Poi ho letto con interesse e sottoscritto con convinzione la petizione per una nuova etica in politica, a partire dalle condizioni di trattamento economico dei Parlamentari, e notato come, quando c’e un richiamo vero e profondo alla eticita’ di un progetto, la gente sia sempre disponibile a sostenerlo. Dalla famosa discesa in piazza intorno al Palazzo di Giustizia di Milano contro il decreto “colpo di spugna” per i reati di tangentopoli emanato dal Ministro Biondi, se non vado errato, ai vari girotondi, purtroppo divenuti molto presto luoghi di esclusiva cura di immagine per alcuni piuttosto che di elaborazione delle idee di tanti.

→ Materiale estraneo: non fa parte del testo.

-- the freshly made sum bounds a surviving older sum z from above
lemma key_bound (v z s : Int) (R : List Int) (hRv : ∀ x ∈ R, v ≤ x) (hR : R ≠ [])
    (hvz : v ≤ z) (hzs : z ≤ s) (hsv : s ≤ 2 * v) : z ≤ s2 (R ++ [s]) := by
  by_cases hv0 : v < 0
  · omega
  have hMp : (PySem.List.sorted (R ++ [s]) (fun x => x) false).Perm (R ++ [s]) :=
    PySem.List.sorted_perm _ _ _
  have hMs : (PySem.List.sorted (R ++ [s]) (fun x => x) false).Pairwise (· ≤ ·) := by
    simpa using PySem.List.sorted_pairwise (R ++ [s]) (fun x => x)
  have hMlen : 2 ≤ (PySem.List.sorted (R ++ [s]) (fun x => x) false).length := by
    have := hMp.length_eq
    simp only [List.length_append, List.length_cons, List.length_nil] at this
    have : R.length ≠ 0 := fun he => hR (List.eq_nil_of_length_eq_zero he)
    omega
  cases hM : PySem.List.sorted (R ++ [s]) (fun x => x) false with
  | nil => rw [hM] at hMlen; simp at hMlen
  | cons m0 rest0 =>
    cases rest0 with
    | nil => rw [hM] at hMlen; simp at hMlen
    | cons m1 rest =>
      rw [hM] at hMp hMs
      have hs2 : s2 (R ++ [s]) = m0 + m1 := by unfold s2; rw [hM]
      rw [hs2]
      have hmem : ∀ x ∈ (m0 :: m1 :: rest), v ≤ x ∨ x = s := by
        intro x hx
        rcases List.mem_append.mp (hMp.mem_iff.mp hx) with h' | h'
        · exact Or.inl (hRv x h')
        · exact Or.inr (by simpa using h')
      have hm0 := hmem m0 List.mem_cons_self
      have hm1 := hmem m1 (List.mem_cons_of_mem _ List.mem_cons_self)
      have hm01 : m0 ≤ m1 := (List.pairwise_cons.mp hMs).1 m1
        List.mem_cons_self
      by_cases hm1v : v ≤ m1
      · rcases hm0 with h' | h' <;> omega
      · -- both m0 and m1 must be the single appended s: impossible
        have hsv' : s < v := by rcases hm1 with h' | h' <;> omega
        exfalso
        have hcount : (R ++ [s]).countP (fun x => decide (x < v)) = 1 := by
          rw [List.countP_append]
          have hR0 : R.countP (fun x => decide (x < v)) = 0 :=
            List.countP_eq_zero.mpr (fun x hx => by
              simpa using not_lt.mpr (hRv x hx))
          simp [hR0, hsv']
        have hMc : (m0 :: m1 :: rest).countP (fun x => decide (x < v)) = 1 :=
          (hMp.countP_eq _).trans hcount
        have hsub : [m0, m1].Sublist (m0 :: m1 :: rest) :=
          (List.nil_sublist rest).cons₂ m1 |>.cons₂ m0
        have h2c : [m0, m1].countP (fun x => decide (x < v)) = 2 := by
          simp [show m0 < v by omega, show m1 < v by omega]
        have := hsub.countP_le (p := fun x => decide (x < v))
        omega

lemma altLoop_short (l : List Int) (acc : Int) (h : l.length ≤ 1) :
    altLoop l acc = acc := by
  rcases l with _ | ⟨a, _ | ⟨b, t⟩⟩
  · rw [altLoop]; intro a b rest h; simp at h
  · rw [altLoop]; intro a b rest h; simp at h
  · simp at h

lemma takeQ_facts (q1 q2 : List Int) (h : q1.length + q2.length ≠ 0)
    (h1 : q1.Pairwise (· ≤ ·)) (h2 : q2.Pairwise (· ≤ ·)) :
    mergeI q1 q2 = (takeQ q1 q2).1 :: mergeI (takeQ q1 q2).2.1 (takeQ q1 q2).2.2 ∧
    (takeQ q1 q2).2.1.Pairwise (· ≤ ·) ∧ (takeQ q1 q2).2.2.Pairwise (· ≤ ·) ∧
    (takeQ q1 q2).2.1.length + (takeQ q1 q2).2.2.length + 1 = q1.length + q2.length ∧
    (takeQ q1 q2).2.1 ⊆ q1 ∧ (takeQ q1 q2).2.2 ⊆ q2 := by
  obtain ⟨hm, hc⟩ := takeQ_spec q1 q2 h
  refine ⟨hm, ?_⟩
  rcases hc with ⟨e1, e2, hne⟩ | ⟨e1, e2, hne⟩
  · cases q2 with
    | nil => exact absurd rfl hne
    | cons b bs =>
      rw [e1, e2]
      exact ⟨h1, (List.pairwise_cons.mp h2).2, by simp; omega,
        List.Subset.refl _, List.subset_cons_self _ _⟩
  · cases q1 with
    | nil => exact absurd rfl hne
    | cons a as_ =>
      rw [e1, e2]
      exact ⟨(List.pairwise_cons.mp h1).2, h2, by simp; omega,
        List.subset_cons_self _ _, List.Subset.refl _⟩

lemma bridge : ∀ (k : Nat) (q1 q2 : List Int) (acc : Int),
    q1.Pairwise (· ≤ ·) → q2.Pairwise (· ≤ ·) →
    q1.length + q2.length = k + 1 → InvQ q1 q2 →
    twoQueueLoop k q1 q2 acc = altLoop (mergeI q1 q2) acc := by
  intro k
  induction k with
  | zero =>
    intro q1 q2 acc h1 h2 hlen _
    have hm : (mergeI q1 q2).length ≤ 1 := by
      have := (mergeI_perm q1 q2).length_eq
      simp only [List.length_append] at this
      omega
    rw [twoQueueLoop, altLoop_short _ _ hm]
  | succ k' ih =>
    intro q1 q2 acc h1 h2 hlen hinv
    obtain ⟨hm1, hp1', hp2', hl1, hsub1, hsub2⟩ :=
      takeQ_facts q1 q2 (by omega) h1 h2
    set u := (takeQ q1 q2).1 with hu
    set q1' := (takeQ q1 q2).2.1 with hq1'
    set q2' := (takeQ q1 q2).2.2 with hq2'
    obtain ⟨hm2, hp1'', hp2'', hl2, hsub1', hsub2'⟩ :=
      takeQ_facts q1' q2' (by omega) hp1' hp2'
    set v := (takeQ q1' q2').1 with hv
    set q1'' := (takeQ q1' q2').2.1 with hq1''
    set q2'' := (takeQ q1' q2').2.2 with hq2''
    set t := mergeI q1'' q2'' with ht
    set s := u + v with hs
    -- shape and order facts about L = u :: v :: t
    have hLp : (u :: v :: t).Pairwise (· ≤ ·) := by
      rw [← hm2, ← hm1]; exact mergeI_pairwise q1 q2 h1 h2
    have huv : u ≤ v := (List.pairwise_cons.mp hLp).1 v List.mem_cons_self
    have hvt : ∀ x ∈ t, v ≤ x :=
      (List.pairwise_cons.mp (List.pairwise_cons.mp hLp).2).1
    have htp : t.Pairwise (· ≤ ·) :=
      (List.pairwise_cons.mp (List.pairwise_cons.mp hLp).2).2
    have htperm : (q1'' ++ q2'').Perm t := (mergeI_perm q1'' q2'').symm
    have htlen : t.length = k' := by
      have h' := htperm.length_eq
      simp only [List.length_append] at h'
      omega
    have hmemt : ∀ z ∈ q2'', z ∈ t := fun z hz =>
      htperm.mem_iff.mp (List.mem_append_right _ hz)
    -- every sum surviving in q2'' is at most the fresh sum s = u + v
    have hLq : (q1 ++ q2).Perm (u :: v :: t) := by
      rw [← hm2, ← hm1]; exact (mergeI_perm q1 q2).symm
    have hsurv : ∀ z ∈ q2'', z ≤ s := by
      intro z hz
      have hzq2 : z ∈ q2 := hsub2 (hsub2' hz)
      have hzt : z ∈ t := hmemt z hz
      have hvz : v ≤ z := hvt z hzt
      have htne : t ≠ [] := List.ne_nil_of_mem hzt
      have hlen3 : 3 ≤ q1.length + q2.length := by
        have := hLq.length_eq
        simp only [List.length_append, List.length_cons] at this
        have : t.length ≠ 0 := fun he => htne (List.eq_nil_of_length_eq_zero he)
        omega
      have hz2 : z ≤ s2 (q1 ++ q2.erase z) := hinv z hzq2 hlen3
      have hperm : (q1 ++ q2.erase z).Perm ((u :: v :: t).erase z) :=
        (append_erase_perm q1 q2 z hzq2).trans (hLq.erase z)
      rw [s2_perm _ _ hperm] at hz2
      by_cases hzu : z = u
      · -- then u = v = z and the two smallest of the rest are v and the head of t
        have huv' : u = v := le_antisymm huv (hzu ▸ hvz)
        have he : (u :: v :: t).erase z = v :: t := by rw [hzu]; simp
        rw [he] at hz2
        cases ht0 : t with
        | nil => exact absurd ht0 htne
        | cons t0 t' =>
          rw [ht0] at hz2
          have hvt0 : v ≤ t0 := hvt t0 (ht0 ▸ List.mem_cons_self)
          have ht0z : t0 ≤ z := by
            rcases List.mem_cons.mp (ht0 ▸ hzt) with h' | h'
            · omega
            · exact (List.pairwise_cons.mp (ht0 ▸ htp)).1 z h'
          rw [s2_sorted_cons v t0 t' (by
            refine List.pairwise_cons.mpr ⟨?_, ht0 ▸ htp⟩
            intro y hy
            exact hvt y (ht0 ▸ hy))] at hz2
          omega
      · by_cases hzv : z = v
        · have he : (u :: v :: t).erase z = u :: t := by
            rw [hzv]
            rw [List.erase_cons_tail (by simp; omega), List.erase_cons_head]
          rw [he] at hz2
          cases ht0 : t with
          | nil => exact absurd ht0 htne
          | cons t0 t' =>
            rw [ht0] at hz2
            have hvt0 : v ≤ t0 := hvt t0 (ht0 ▸ List.mem_cons_self)
            have ht0z : t0 ≤ z := by
              rcases List.mem_cons.mp (ht0 ▸ hzt) with h' | h'
              · omega
              · exact (List.pairwise_cons.mp (ht0 ▸ htp)).1 z h'
            rw [s2_sorted_cons u t0 t' (by
              refine List.pairwise_cons.mpr ⟨?_, ht0 ▸ htp⟩
              intro y hy
              exact le_trans huv (hvt y (ht0 ▸ hy)))] at hz2
            omega
        · have he : (u :: v :: t).erase z = u :: v :: t.erase z := by
            rw [List.erase_cons_tail (by simp; omega),
              List.erase_cons_tail (by simp; omega)]
          rw [he] at hz2
          rw [s2_sorted_cons u v (t.erase z) (by
            exact hLp.sublist ((List.erase_sublist.cons₂ v).cons₂ u))] at hz2
          exact hz2
    -- the updated back queue is still sorted
    have hq2s : (q2'' ++ [s]).Pairwise (· ≤ ·) := by
      rw [List.pairwise_append]
      exact ⟨hp2'', by simp, fun z hz y hy => by
        rw [List.mem_singleton.mp hy]; exact hsurv z hz⟩
    -- the invariant is preserved
    have hinv' : InvQ q1'' (q2'' ++ [s]) := by
      intro z' hz' hlen3'
      have htlen2 : 2 ≤ t.length := by
        have h' := htperm.length_eq
        simp only [List.length_append, List.length_cons, List.length_nil] at hlen3' h'
        omega
      rcases List.mem_append.mp hz' with hzq | hzs1
      · have he : (q2'' ++ [s]).erase z' = q2''.erase z' ++ [s] :=
          List.erase_append_left _ hzq
        rw [he, ← List.append_assoc]
        have hperm : (q1'' ++ q2''.erase z').Perm (t.erase z') :=
          (append_erase_perm q1'' q2'' z' hzq).trans (htperm.erase z')
        rw [s2_perm _ _ (hperm.append_right [s])]
        have hzt : z' ∈ t := hmemt z' hzq
        refine key_bound v z' s (t.erase z')
          (fun x hx => hvt x (List.erase_sublist.mem hx)) ?_
          (hvt z' hzt) (hsurv z' hzq) (by omega)
        have hl := List.length_erase_of_mem hzt
        intro heq
        rw [heq] at hl
        simp only [List.length_nil] at hl
        omega
      · have hz'' : z' = s := List.mem_singleton.mp hzs1
        have hperm : (q1'' ++ (q2'' ++ [s]).erase z').Perm t := by
          rw [hz'']
          exact ((erase_append_singleton_perm q2'' s).append_left q1'').trans htperm
        rw [s2_perm _ _ hperm, hz'']
        cases ht0 : t with
        | nil => rw [ht0] at htlen2; simp at htlen2
        | cons t0 t' =>
          cases ht1 : t' with
          | nil => rw [ht0, ht1] at htlen2; simp at htlen2
          | cons t1 t'' =>
            rw [s2_sorted_cons t0 t1 t'' (by rw [← ht1, ← ht0]; exact htp)]
            have h0 : v ≤ t0 := hvt t0 (ht0 ▸ List.mem_cons_self)
            have h1' : v ≤ t1 := hvt t1 (by
              rw [ht0, ht1]
              exact List.mem_cons_of_mem _ List.mem_cons_self)
            omega
    -- apply the induction hypothesis and fold both loops one step
    have hIH := ih q1'' (q2'' ++ [s]) (acc + s) hp1'' hq2s (by simp; omega) hinv'
    have hins : mergeI q1'' (q2'' ++ [s]) = insertSorted s t := by
      have hpm : (mergeI q1'' (q2'' ++ [s])).Perm (insertSorted s t) := by
        refine (mergeI_perm _ _).trans ?_
        rw [← List.append_assoc]
        exact ((htperm.append_right [s]).trans List.perm_append_comm).trans
          (insertSorted_perm s t htp).symm
      exact hpm.eq_of_pairwise (fun a b _ _ ha hb => le_antisymm ha hb)
        (mergeI_pairwise _ _ hp1'' hq2s) (insertSorted_pairwise s t htp)
    rw [hins] at hIH
    have hstep : twoQueueLoop (k' + 1) q1 q2 acc =
        twoQueueLoop k' q1'' (q2'' ++ [s]) (acc + s) := rfl
    rw [hstep, hIH, hm1, hm2]
    conv_rhs => rw [altLoop]

-- ===== VERDICT (by name: the statement is the Claim_ definition above) =====
theorem min_overhead_spec : Claim_equal_min_overhead := by
  intro wires _
  unfold Spec_min_overhead min_overhead min_overhead_alt
  have hsp : (PySem.List.sorted wires (fun x => x) false).Pairwise (· ≤ ·) := by
    simpa using PySem.List.sorted_pairwise wires (fun x => x)
  have hA : minOverheadLoop wires 0 =
      altLoop (PySem.List.sorted wires (fun x => x) false) 0 :=
    loop_eq wires.length wires _ 0 rfl
      (PySem.List.sorted_perm wires (fun x => x) false).symm hsp
  rw [hA]
  cases hL : PySem.List.sorted wires (fun x => x) false with
  | nil => simp [twoQueueLoop, altLoop]
  | cons a l =>
    rw [hL] at hsp
    have hb := bridge l.length (a :: l) [] 0 hsp (by simp) (by simp) (by
      intro z hz _; simp at hz)
    simp only [List.length_cons, Nat.add_sub_cancel]
    rw [mergeI_nil_right] at hb
    simpa using hb.symm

Quindi credo ancor piu’ fortemente che sia possibile proporre ed imporre un cambiamento dal basso, purche’ gli spazi che vengono aperti ad una attesa partecipazione popolare non si richiudano subito dopo in steccati e recinti di appartenenze autoreferenziali e minimalisti. Che non si riducano alla pura affermazione della propria diversita’ ma sappiano divenire provocazione articolata alla Politica, anche utilizzando con astuzia i mezzi ordinari che il potere usa efficacemente con scopi tutt’affatto diversi.

Per fare questo c’e’ bisogno di alcuni punti di riferimento ben fissi e cioe’ l’ancoraggio ai valori della sinistra storica comunista e la apertura verso le piu’ attuali interpretazioni di un marxismo non riconducibile al socialismo reale, sovietico o Putiniano che sia.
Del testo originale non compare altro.